Problem loading model from state dict

Hi everyone I am getting an error wen trying to load the model from the saved checkpoint file.

Model:

class RecNet2(nn.Module):
    def __init__(self, in_shape, num_classes=12 ):
        super(RecNet2, self).__init__()

        self.layer1 = nn.GRU(in_shape[-1], 256)
        self.layer2 = nn.LSTM(256, 512)
        self.fc1 = nn.Linear(512, 256)
        self.fc2 = nn.Linear(40 * 256, num_classes)

    def forward(self, x):
        x, h_out = self.layer1(x)
        x = F.dropout(x, p=0.5)
        x, h_ou2 = self.layer2(x)
        x = F.dropout(x, p=0.3)
        x = self.fc1(x)
        x = self.fc2(x.view(-1, 40 * 256))

        return x  #logits

Error message:

>>> model.load_state_dict(fle)
Traceback (most recent call last):
  File "/home/user/miniconda3/envs/torch/lib/python3.6/site-packages/torch/nn/modules/module.py", line 482, in load_state_dict
    own_state[name].copy_(param)
RuntimeError: invalid argument 2: sizes do not match at /opt/conda/conda-bld/pytorch_1512387374934/work/torch/lib/THC/generic/THCTensorCopy.c:101

During handling of the above exception, another exception occurred:

Traceback (most recent call last):
  File "<stdin>", line 1, in <module>
  File "/home/user/miniconda3/envs/torch/lib/python3.6/site-packages/torch/nn/modules/module.py", line 487, in load_state_dict
    .format(name, own_state[name].size(), param.size()))
RuntimeError: While copying the parameter named layer1.weight_ih_l0, whose dimensions in the model are torch.Size([768]) and whose dimensions in the checkpoint are torch.Size([768, 101]).

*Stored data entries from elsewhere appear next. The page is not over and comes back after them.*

-- pv_equiv track=rewrite | github.com/StarmannRassy/alx-interview | 0x02-minimum_operations/0-minoperations.py | minOperations
-- ===== SOURCE A (Python) =====
-- def minOperations(n):
--     """
--     Calculates the fewest number of operations needed to result in exactly n H characters in the file.
--     Returns an integer representing the minimum number of operations.
--     If n is impossible to achieve, returns 0.
--     """
--     if n == 1:
--         return 0  # No operations needed for n=1
--
--     dp = [0] * (n + 1)  # Initialize the array to store minimum operations
--
--     for i in range(2, n + 1):
--         dp[i] = i  # Initialize with a default value
--         for j in range(2, i):
--             if i % j == 0:
--                 dp[i] = dp[j] + (i // j)
--                 break
--
--     return dp[n]
-- ===== SOURCE B (Python) =====
-- def minOperations(n):
--     if n <= 1:
--         return 0
--     j = 2
--     while j * j <= n:
--         if n % j == 0:
--             return j + n // j
--         j += 1
--     return n
-- ===== Notes on version B (the rewrite author's own statement) =====
-- stated objective: faster
-- what changed: Replaces the O(n^2) dp table (for each i in 2..n scan 2..i for the first divisor) by a single trial-division scan up to sqrt(n) that directly returns spf + n//spf (A's dp[n] always equals that), with no table and no outer loop.
import Mathlib
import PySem

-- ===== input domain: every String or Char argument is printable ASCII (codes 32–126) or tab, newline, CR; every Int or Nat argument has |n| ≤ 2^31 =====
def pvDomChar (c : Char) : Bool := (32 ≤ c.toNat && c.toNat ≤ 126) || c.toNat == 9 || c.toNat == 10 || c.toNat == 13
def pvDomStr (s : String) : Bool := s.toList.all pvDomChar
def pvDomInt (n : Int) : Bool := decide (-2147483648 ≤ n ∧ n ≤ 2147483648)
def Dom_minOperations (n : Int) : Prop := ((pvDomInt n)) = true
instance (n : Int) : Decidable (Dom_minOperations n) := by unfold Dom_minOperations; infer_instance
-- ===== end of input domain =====

-- B replaces A's O(n^2) dp table by a single trial-division scan up to sqrt(n) (faster).
-- A raises IndexError on negative n (excluded by Pre_); B returns zero there.

-- ===== PORT A =====
-- body of A's outer loop: dp[i] = i; then scan j in range(2, i) for the first divisor
-- (the 'break' is ported as find?), setting dp[i] = dp[j] + i // j if one is found.
-- All values are nonnegative under Pre_, so the table is kept in Nat and cast at the end.
def stepA (dp : List Nat) (i : Nat) : List Nat :=
  let dp := dp.set i i
  match (List.range' 2 (i - 2)).find? (fun j => i % j == 0) with
  | some j => dp.set i (dp.getD j 0 + i / j)
  | none => dp

def minOperations (n : Int) : Int :=
  if n == 1 then 0
  else
    let N := n.toNat
    let dp := (List.range' 2 (N + 1 - 2)).foldl stepA (List.replicate (N + 1) 0)
    ((dp.getD N 0 : Nat) : Int)

-- ===== PORT B =====
-- B's while loop: scan j = 2, 3, ... while j*j <= n for the first divisor of n.
def altLoop (m : Nat) (j : Nat) : Nat :=
  if h : j * j ≤ m then
    if m % j = 0 then j + m / j else altLoop m (j + 1)
  else m
termination_by m + 1 - j
decreasing_by
  have hj : j ≤ m := by
    rcases Nat.eq_zero_or_pos j with h0 | h1
    · omega
    · exact le_trans (Nat.le_mul_of_pos_left j h1) h
  omega

def minOperations_alt (n : Int) : Int :=
  if n ≤ 1 then 0 else (altLoop n.toNat 2 : Int)

-- ===== PRECONDITION & SPEC =====
-- Pre_ excludes negative n, where A raises IndexError (dp[n] indexes an empty list).
def Pre_minOperations (n : Int) : Prop := 0 ≤ n
instance (n : Int) : Decidable (Pre_minOperations n) := by unfold Pre_minOperations; infer_instance
def pvWitness_minOperations : Int := 12

def Spec_minOperations (n : Int) (out : Int) : Prop := out = minOperations_alt n
instance (n : Int) (out : Int) : Decidable (Spec_minOperations n out) := by unfold Spec_minOperations; infer_instance

-- ===== CLAIM (what is proved, stated in full; the proofs are below) =====
def Claim_equal_minOperations : Prop := ∀ (n : Int), Dom_minOperations n → Pre_minOperations n → Spec_minOperations n (minOperations n)

-- ===== LEMMAS AND PROOFS =====

-- the first divisor of m in range(2, m), as both programs search for it
def mindiv (m : Nat) : Option Nat := (List.range' 2 (m - 2)).find? (fun j => m % j == 0)

-- the common value both programs compute for m ≥ 2
def fA (m : Nat) : Nat := match mindiv m with | some j => j + m / j | none => m

lemma find?_range'_iff (p : Nat → Bool) (a len j : Nat) :
    (List.range' a len).find? p = some j ↔
      a ≤ j ∧ j < a + len ∧ p j = true ∧ ∀ k, a ≤ k → k < j → p k = false := by
  induction len generalizing a with
  | zero => simp [List.range']; omega
  | succ L ih =>
    rw [List.range'_succ, List.find?_cons]
    cases hpa : p a with
    | true =>
      simp only [Option.some.injEq]
      constructor
      · rintro rfl; exact ⟨le_refl _, by omega, hpa, by omega⟩
      · rintro ⟨h1, _, _, h4⟩
        by_contra hne
        have haj : a < j := by omega
        have := h4 a (le_refl _) haj
        simp [hpa] at this
    | false =>
      rw [ih]
      constructor
      · rintro ⟨h1, h2, h3, h4⟩
        refine ⟨by omega, by omega, h3, fun k hk1 hk2 => ?_⟩
        rcases Nat.eq_or_lt_of_le hk1 with rfl | h
        · exact hpa
        · exact h4 k h hk2
      · rintro ⟨h1, h2, h3, h4⟩
        have haj : a ≠ j := by rintro rfl; rw [hpa] at h3; exact absurd h3 (by simp)
        exact ⟨by omega, by omega, h3, fun k hk1 hk2 => h4 k (by omega) hk2⟩

lemma mindiv_some {m j : Nat} (h : mindiv m = some j) :
    2 ≤ j ∧ j < m ∧ m % j = 0 ∧ ∀ k, 2 ≤ k → k < j → m % k ≠ 0 := by
  unfold mindiv at h
  rw [find?_range'_iff] at h
  obtain ⟨h1, h2, h3, h4⟩ := h
  have hm : 2 ≤ m := by omega
  refine ⟨h1, by omega, by simpa using h3, fun k hk1 hk2 => ?_⟩
  have := h4 k hk1 hk2
  simpa using this

lemma mindiv_none {m : Nat} (h : mindiv m = none) :
    ∀ k, 2 ≤ k → k < m → m % k ≠ 0 := by
  intro k hk1 hk2 hdvd
  unfold mindiv at h
  rw [List.find?_eq_none] at h
  have hk : k ∈ List.range' 2 (m - 2) := by
    rw [List.mem_range'_1]
    exact ⟨by omega, by omega⟩
  have := h k hk
  simp [hdvd] at this

lemma mindiv_prime {m j : Nat} (h : mindiv m = some j) : mindiv j = none := by
  obtain ⟨hj2, hjm, hdvd, hmin⟩ := mindiv_some h
  cases hd : mindiv j with
  | none => rfl
  | some d =>
    obtain ⟨hd2, hdj, hdd, _⟩ := mindiv_some hd
    exfalso
    have h1 : d ∣ j := Nat.dvd_of_mod_eq_zero hdd
    have h2 : j ∣ m := Nat.dvd_of_mod_eq_zero hdvd
    have : m % d = 0 := Nat.mod_eq_zero_of_dvd (h1.trans h2)
    exact hmin d hd2 (by omega) this

lemma fA_of_mindiv_none {m : Nat} (h : mindiv m = none) : fA m = m := by
  unfold fA; rw [h]

lemma mindiv_sq {m j : Nat} (h : mindiv m = some j) : j * j ≤ m := by
  obtain ⟨hj2, hjm, hdvd, hmin⟩ := mindiv_some h
  have hjd : j ∣ m := Nat.dvd_of_mod_eq_zero hdvd
  set q := m / j with hq
  have hmq : j * q = m := Nat.mul_div_cancel' hjd
  have hm2 : 2 ≤ m := by omega
  have hq2 : 2 ≤ q := by
    rcases Nat.lt_or_ge q 2 with hlt | hge
    · interval_cases q <;> omega
    · exact hge
  have hqm : q < m := by
    have : q ≤ m / 2 := by
      rw [hq]
      exact Nat.div_le_div_left hj2 (by omega)
    omega
  have hqd : q ∣ m := ⟨j, by rw [← hmq, Nat.mul_comm]⟩
  have hjq : j ≤ q := by
    by_contra hgt
    rw [Nat.not_le] at hgt
    exact hmin q hq2 hgt (Nat.mod_eq_zero_of_dvd hqd)
  calc j * j ≤ j * q := Nat.mul_le_mul_left j hjq
    _ = m := hmq

lemma altLoop_eq_none {m : Nat} (hm : ∀ k, 2 ≤ k → k < m → m % k ≠ 0) :
    ∀ a, 2 ≤ a → altLoop m a = m := by
  intro a
  induction a using altLoop.induct m with
  | case1 x hsq hdvd =>
    intro hx2
    exfalso
    have h2x : 2 * x ≤ x * x := Nat.mul_le_mul_right x hx2
    exact hm x hx2 (by omega) hdvd
  | case2 x hsq hnd ih =>
    intro hx2
    rw [altLoop, dif_pos hsq, if_neg hnd]
    exact ih (by omega)
  | case3 x hns =>
    intro _
    rw [altLoop, dif_neg hns]

lemma altLoop_eq_some {m j : Nat} (hj2 : 2 ≤ j) (hsq : j * j ≤ m) (hdvd : m % j = 0)
    (hmin : ∀ k, 2 ≤ k → k < j → m % k ≠ 0) :
    ∀ a, 2 ≤ a → a ≤ j → altLoop m a = j + m / j := by
  intro a
  induction a using altLoop.induct m with
  | case1 x hxsq hxdvd =>
    intro hx2 hxj
    have hxeq : x = j := by
      rcases Nat.lt_or_ge x j with h | h
      · exact absurd hxdvd (hmin x hx2 h)
      · omega
    subst hxeq
    rw [altLoop, dif_pos hxsq, if_pos hxdvd]
  | case2 x hxsq hnd ih =>
    intro hx2 hxj
    have hxne : x ≠ j := by rintro rfl; exact hnd hdvd
    rw [altLoop, dif_pos hxsq, if_neg hnd]
    exact ih (by omega) (by omega)
  | case3 x hns =>
    intro hx2 hxj
    exact absurd (le_trans (Nat.mul_le_mul hxj hxj) hsq) hns

lemma dp_invariant (N : Nat) (hN : 2 ≤ N) :
    ∀ t, t ≤ N - 1 →
      (((List.range' 2 t).foldl stepA (List.replicate (N + 1) 0)).length = N + 1 ∧
       ∀ k, 2 ≤ k → k < 2 + t →
         ((List.range' 2 t).foldl stepA (List.replicate (N + 1) 0)).getD k 0 = fA k) := by
  intro t
  induction t with
  | zero =>
    intro _
    constructor
    · simp
    · intro k hk1 hk2; omega
  | succ t ih =>
    intro ht
    obtain ⟨hlen, hinv⟩ := ih (by omega)
    set dp := (List.range' 2 t).foldl stepA (List.replicate (N + 1) 0) with hdp
    have hiN : 2 + t ≤ N := by omega
    rw [List.range'_concat, List.foldl_append, List.foldl_cons, List.foldl_nil]
    rw [← hdp]
    have hstep : stepA dp (2 + 1 * t) = stepA dp (2 + t) := by norm_num
    rw [hstep]
    have hlen1 : (dp.set (2 + t) (2 + t)).length = N + 1 := by rw [List.length_set, hlen]
    have hget1 : ∀ k, k ≠ 2 + t → (dp.set (2 + t) (2 + t)).getD k 0 = dp.getD k 0 := by
      intro k hk
      simp [List.getD_eq_getElem?_getD, List.getElem?_set_ne (fun h => hk h.symm)]
    have hltdp : 2 + t < dp.length := by omega
    have hget2 : (dp.set (2 + t) (2 + t)).getD (2 + t) 0 = 2 + t := by
      rw [List.getD_eq_getElem?_getD, List.getElem?_set_self hltdp]; rfl
    cases hmd : mindiv (2 + t) with
    | none =>
      have hsa : stepA dp (2 + t) = dp.set (2 + t) (2 + t) := by
        unfold stepA
        rw [show (List.range' 2 (2 + t - 2)).find? (fun j => (2 + t) % j == 0) = none from hmd]
      rw [hsa]
      refine ⟨hlen1, fun k hk1 hk2 => ?_⟩
      rcases Nat.lt_or_ge k (2 + t) with hkl | hkg
      · rw [hget1 k (by omega)]
        exact hinv k hk1 hkl
      · have hke : k = 2 + t := by omega
        subst hke
        rw [hget2, fA_of_mindiv_none hmd]
    | some j =>
      obtain ⟨hj2, hji, hjdvd, hjmin⟩ := mindiv_some hmd
      have hsa : stepA dp (2 + t) =
          (dp.set (2 + t) (2 + t)).set (2 + t)
            ((dp.set (2 + t) (2 + t)).getD j 0 + (2 + t) / j) := by
        unfold stepA
        rw [show (List.range' 2 (2 + t - 2)).find? (fun j => (2 + t) % j == 0) = some j from hmd]
      rw [hsa]
      have hgj : (dp.set (2 + t) (2 + t)).getD j 0 = j := by
        rw [hget1 j (by omega)]
        rw [hinv j hj2 (by omega), fA_of_mindiv_none (mindiv_prime hmd)]
      rw [hgj]
      refine ⟨by rw [List.length_set, hlen1], fun k hk1 hk2 => ?_⟩
      rcases Nat.lt_or_ge k (2 + t) with hkl | hkg
      · have : ((dp.set (2 + t) (2 + t)).set (2 + t) (j + (2 + t) / j)).getD k 0 = dp.getD k 0 := by
          simp [List.getD_eq_getElem?_getD, List.getElem?_set_ne (show 2 + t ≠ k by omega)]
        rw [this]
        exact hinv k hk1 hkl
      · have hke : k = 2 + t := by omega
        subst hke
        have hlt1 : 2 + t < (dp.set (2 + t) (2 + t)).length := by omega
        have : ((dp.set (2 + t) (2 + t)).set (2 + t) (j + (2 + t) / j)).getD (2 + t) 0 = j + (2 + t) / j := by
          rw [List.getD_eq_getElem?_getD, List.getElem?_set_self hlt1]; rfl
        rw [this]
        unfold fA
        rw [hmd]

lemma main_eq (N : Nat) (hN : 2 ≤ N) :
    ((List.range' 2 (N + 1 - 2)).foldl stepA (List.replicate (N + 1) 0)).getD N 0 = altLoop N 2 := by
  have h1 : N + 1 - 2 = N - 1 := by omega
  rw [h1]
  have := (dp_invariant N hN (N - 1) (le_refl _)).2 N hN (by omega)
  rw [this]
  cases hmd : mindiv N with
  | none =>
    rw [fA_of_mindiv_none hmd, altLoop_eq_none (mindiv_none hmd) 2 (by norm_num)]
  | some j =>
    obtain ⟨hj2, hjN, hjdvd, hjmin⟩ := mindiv_some hmd
    rw [altLoop_eq_some hj2 (mindiv_sq hmd) hjdvd hjmin 2 (le_refl _) hj2]
    unfold fA
    rw [hmd]

theorem minOperations_spec : Claim_equal_minOperations := by
  intro n _ hpre
  unfold Spec_minOperations
  unfold Pre_minOperations at hpre
  have h3 : n = 0 ∨ n = 1 ∨ 2 ≤ n := by omega
  rcases h3 with rfl | rfl | h2
  · decide
  · decide
  · have hne1 : (n == 1) = false := by simp; omega
    have hle1 : ¬ (n ≤ 1) := by omega
    rw [minOperations, minOperations_alt, if_neg (by simp; omega), if_neg hle1]
    have hN : 2 ≤ n.toNat := by omega
    show ((((List.range' 2 (n.toNat + 1 - 2)).foldl stepA (List.replicate (n.toNat + 1) 0)).getD n.toNat 0 : Nat) : Int) = (altLoop n.toNat 2 : Int)
    exact_mod_cast main_eq n.toNat hN
-- pv_equiv track=rewrite | github.com/Jessewb786/Silaty | hijra.py | absolute_to_gregorian
-- ===== SOURCE A (Python) =====
-- def gregorian_leap_year_p (year):
--    """Return 1 (True) if YEAR is a Gregorian leap year."""
--    if ((year % 4) == 0 and ((year % 100) or (year % 400) == 0)): return 1;
--    return 0;
--
-- def gregorian_day_number (year, month, day):
--    """Return the day number within the year of the date (year,month, day)"""
--    if month<3: return day + (31 * (month - 1))
--    return day + (31 * (month - 1)) - \
--    ((month << 2) + 23) // 10 + (gregorian_leap_year_p (year) & 1);
--
-- def gregorian_to_absolute (year, month, day):
--    prior_years = year - 1
--    return gregorian_day_number (year, month, day) + \
--    (365 * prior_years + (prior_years >> 2)) - \
--    (prior_years // 100) + (prior_years // 400)
--
-- def absolute_to_gregorian(date):
--    """return (year month day) corresponding to the absolute DATE.
-- The absolute date is the number of days elapsed since the (imaginary)
-- Gregorian date Sunday, December 31, 1 BC."""
--
-- # See the footnote on page 384 of ``Calendrical Calculations, Part II:
-- # Three Historical Calendars'' by E. M. Reingold,  N. Dershowitz, and S. M.
-- # Clamen, Software--Practice and Experience, Volume 23, Number 4
-- # (April, 1993), pages 383-404 for an explanation.
--    d0 = date - 1;
--    n400 = d0 // 146097;
--    d1 = d0 % 146097;
--    n100 = d1 // 36524;
--    d2 = d1 % 36524;
--    n4 = d2 // 1461;
--    d3 = d2 % 1461;
--    n1 = d3 // 365;
--    dd = (d3 % 365) + 1;
--    yy = ((400 * n400) + (100 * n100) + (n4 * 4) + n1);
--    if (n100 == 4) or (n1 == 4): return (yy, 12, 31);
--    yy=yy+1;
--    mm = 1;
--    while(date >= gregorian_to_absolute (yy,mm, 1)): mm+=1;
--    d=gregorian_to_absolute (yy, mm-1, 1);
--    return (yy, mm-1,date-d+1);
-- ===== SOURCE B (Python) =====
-- def absolute_to_gregorian(date):
--     """return (year month day) corresponding to the absolute DATE.
-- Same year decomposition as before, but the month is found by walking a
-- precomputed month-length table instead of repeated absolute-date calls."""
--     d0 = date - 1
--     n400, d1 = divmod(d0, 146097)
--     n100, d2 = divmod(d1, 36524)
--     n4, d3 = divmod(d2, 1461)
--     n1 = d3 // 365
--     dd = d3 % 365 + 1
--     yy = 400 * n400 + 100 * n100 + 4 * n4 + n1
--     if n100 == 4 or n1 == 4:
--         return (yy, 12, 31)
--     yy += 1
--     leap = yy % 4 == 0 and (yy % 100 != 0 or yy % 400 == 0)
--     months = (31, 29 if leap else 28, 31, 30, 31, 30, 31, 31, 30, 31, 30, 31)
--     mm = 1
--     for ln in months:
--         if dd <= ln:
--             return (yy, mm, dd)
--         dd -= ln
--         mm += 1
-- ===== Notes on version B (the rewrite author's own statement) =====
-- stated objective: alternative
-- what changed: B keeps A's year decomposition but replaces A's month-search loop, which recomputes a full absolute day number (gregorian_to_absolute) for every candidate month, with a single walk over a precomputed table of month lengths, subtracting each length from the day of year.
import Mathlib
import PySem

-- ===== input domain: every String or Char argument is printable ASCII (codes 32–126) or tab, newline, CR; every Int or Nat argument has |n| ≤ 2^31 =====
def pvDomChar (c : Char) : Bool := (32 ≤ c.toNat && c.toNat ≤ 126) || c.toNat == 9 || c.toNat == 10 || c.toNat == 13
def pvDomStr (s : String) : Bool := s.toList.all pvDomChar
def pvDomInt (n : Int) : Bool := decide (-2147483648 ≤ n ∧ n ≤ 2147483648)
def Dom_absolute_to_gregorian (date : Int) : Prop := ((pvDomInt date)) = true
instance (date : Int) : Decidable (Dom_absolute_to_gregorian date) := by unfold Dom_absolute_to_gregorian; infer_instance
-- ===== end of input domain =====

-- B replaces A's month search (which recomputes an absolute day number for every candidate
-- month) with a single walk over a precomputed month-length table; objective: alternative
-- decomposition of the same computation.

-- ===== PORT A =====
def gregorian_leap_year_p (year : Int) : Int :=
  if PySem.Int.mod year 4 = 0 ∧ (PySem.Int.mod year 100 ≠ 0 ∨ PySem.Int.mod year 400 = 0)
  then 1 else 0

def gregorian_day_number (year month day : Int) : Int :=
  if month < 3 then day + 31 * (month - 1)
  else day + 31 * (month - 1)
       - PySem.Int.floordiv ((month <<< (2:Nat)) + 23) 10
       + PySem.Int.band (gregorian_leap_year_p year) 1

def gregorian_to_absolute (year month day : Int) : Int :=
  let prior_years := year - 1
  gregorian_day_number year month day
    + (365 * prior_years + (prior_years >>> (2:Nat)))
    - PySem.Int.floordiv prior_years 100 + PySem.Int.floordiv prior_years 400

The .pth file has been created during training of the above model. Any suggestions on how to investigate this and why are there mismatch tensor shape errors?

that says that layer of your model has been changed from the checkpoint to the definition. In your case it is nn.GRU

Thanks Soumith. Appreciate it!

RuntimeError Traceback (most recent call last)
in ()
1 model = CaptionModel_B(2048, 50, 160, vocab_size, num_layers=1)
----> 2 model.load_state_dict(torch.load(‘im_caption_35.727_0.316_epoch_20.pth.tar’, map_location=‘cpu’))
3 solver = NetSolver(data, model)

/usr/local/lib/python3.6/dist-packages/torch/nn/modules/module.py in load_state_dict(self, state_dict, strict)
843 if len(error_msgs) > 0:
844 raise RuntimeError(‘Error(s) in loading state_dict for {}:\n\t{}’.format(
–> 845 self.class.name, “\n\t”.join(error_msgs)))
846 return _IncompatibleKeys(missing_keys, unexpected_keys)
847

RuntimeError: Error(s) in loading state_dict for CaptionModel_B:
size mismatch for rnn.embed.weight: copying a param with shape torch.Size([9080, 50]) from checkpoint, the shape in current model is torch.Size([8947, 50]).
size mismatch for rnn.linear.weight: copying a param with shape torch.Size([9080, 160]) from checkpoint, the shape in current model is torch.Size([8947, 160]).
size mismatch for rnn.linear.bias: copying a param with shape torch.Size([9080]) from checkpoint, the shape in current model is torch.Size([8947]).

Can you help me to solve this error?